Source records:
┄┄┄┄┄┄

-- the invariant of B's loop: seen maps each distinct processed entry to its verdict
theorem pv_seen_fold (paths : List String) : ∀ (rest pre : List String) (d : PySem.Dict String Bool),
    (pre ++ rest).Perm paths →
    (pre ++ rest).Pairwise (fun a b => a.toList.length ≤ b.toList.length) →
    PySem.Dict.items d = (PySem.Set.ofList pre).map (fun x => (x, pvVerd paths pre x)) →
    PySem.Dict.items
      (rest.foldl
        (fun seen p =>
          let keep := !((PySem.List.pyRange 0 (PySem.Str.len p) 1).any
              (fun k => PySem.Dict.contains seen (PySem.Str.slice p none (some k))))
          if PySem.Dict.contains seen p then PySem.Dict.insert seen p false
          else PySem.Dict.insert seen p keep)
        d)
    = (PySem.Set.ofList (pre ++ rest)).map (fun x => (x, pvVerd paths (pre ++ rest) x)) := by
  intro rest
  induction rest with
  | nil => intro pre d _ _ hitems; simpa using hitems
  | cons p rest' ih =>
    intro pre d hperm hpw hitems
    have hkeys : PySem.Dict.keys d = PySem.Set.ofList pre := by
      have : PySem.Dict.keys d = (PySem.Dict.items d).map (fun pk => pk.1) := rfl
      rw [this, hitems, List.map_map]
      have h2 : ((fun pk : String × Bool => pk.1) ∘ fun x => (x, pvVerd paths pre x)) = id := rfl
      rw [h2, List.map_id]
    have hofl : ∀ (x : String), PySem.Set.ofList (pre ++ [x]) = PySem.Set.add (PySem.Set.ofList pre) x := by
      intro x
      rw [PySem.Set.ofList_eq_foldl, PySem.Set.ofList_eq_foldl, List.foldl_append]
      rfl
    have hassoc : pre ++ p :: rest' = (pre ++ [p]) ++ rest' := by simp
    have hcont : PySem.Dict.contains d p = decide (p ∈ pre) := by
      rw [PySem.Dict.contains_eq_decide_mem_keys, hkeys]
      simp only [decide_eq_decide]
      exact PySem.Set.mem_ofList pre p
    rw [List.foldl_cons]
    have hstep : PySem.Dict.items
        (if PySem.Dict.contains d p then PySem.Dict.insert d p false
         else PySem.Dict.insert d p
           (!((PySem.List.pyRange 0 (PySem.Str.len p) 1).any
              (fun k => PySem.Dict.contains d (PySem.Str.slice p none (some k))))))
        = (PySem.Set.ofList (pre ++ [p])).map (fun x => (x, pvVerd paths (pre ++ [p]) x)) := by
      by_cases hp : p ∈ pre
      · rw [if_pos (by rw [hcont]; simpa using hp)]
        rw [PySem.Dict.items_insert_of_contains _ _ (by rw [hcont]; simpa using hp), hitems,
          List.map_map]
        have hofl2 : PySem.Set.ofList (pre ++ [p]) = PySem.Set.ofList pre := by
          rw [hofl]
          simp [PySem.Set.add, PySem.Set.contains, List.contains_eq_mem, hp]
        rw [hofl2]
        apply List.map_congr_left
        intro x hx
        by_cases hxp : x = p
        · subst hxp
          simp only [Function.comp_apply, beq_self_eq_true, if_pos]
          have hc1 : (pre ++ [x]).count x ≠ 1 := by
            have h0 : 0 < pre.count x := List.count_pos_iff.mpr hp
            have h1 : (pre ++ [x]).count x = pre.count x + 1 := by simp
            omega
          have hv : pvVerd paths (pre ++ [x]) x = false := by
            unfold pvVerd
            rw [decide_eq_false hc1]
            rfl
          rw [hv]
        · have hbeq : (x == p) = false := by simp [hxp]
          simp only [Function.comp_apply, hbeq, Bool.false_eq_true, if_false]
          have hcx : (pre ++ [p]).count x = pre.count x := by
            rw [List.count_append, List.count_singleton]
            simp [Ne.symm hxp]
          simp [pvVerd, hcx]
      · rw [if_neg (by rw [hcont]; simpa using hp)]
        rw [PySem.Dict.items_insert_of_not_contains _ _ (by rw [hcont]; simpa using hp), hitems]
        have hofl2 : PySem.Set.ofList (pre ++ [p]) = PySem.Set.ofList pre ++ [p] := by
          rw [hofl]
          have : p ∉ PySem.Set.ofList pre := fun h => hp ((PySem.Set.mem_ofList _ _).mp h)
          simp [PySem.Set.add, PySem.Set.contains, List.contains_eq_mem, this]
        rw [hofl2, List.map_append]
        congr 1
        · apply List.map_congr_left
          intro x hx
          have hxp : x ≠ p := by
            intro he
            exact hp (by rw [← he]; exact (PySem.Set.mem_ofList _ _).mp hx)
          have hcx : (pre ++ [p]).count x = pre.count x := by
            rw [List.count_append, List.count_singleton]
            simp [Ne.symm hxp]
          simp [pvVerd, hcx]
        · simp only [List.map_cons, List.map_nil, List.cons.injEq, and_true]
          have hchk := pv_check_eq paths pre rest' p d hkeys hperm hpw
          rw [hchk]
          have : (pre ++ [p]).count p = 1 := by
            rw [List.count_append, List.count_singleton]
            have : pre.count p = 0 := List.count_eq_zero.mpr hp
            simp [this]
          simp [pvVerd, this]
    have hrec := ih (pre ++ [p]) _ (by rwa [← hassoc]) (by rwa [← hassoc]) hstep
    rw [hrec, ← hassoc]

┄┄┄┄┄┄

### TRY IT
Among the lines above, return each one holding the string "simpa".

### WRITTEN SOLUTION
  | nil => intro pre d _ _ hitems; simpa using hitems
      · rw [if_pos (by rw [hcont]; simpa using hp)]
        rw [PySem.Dict.items_insert_of_contains _ _ (by rw [hcont]; simpa using hp), hitems,
      · rw [if_neg (by rw [hcont]; simpa using hp)]
        rw [PySem.Dict.items_insert_of_not_contains _ _ (by rw [hcont]; simpa using hp), hitems]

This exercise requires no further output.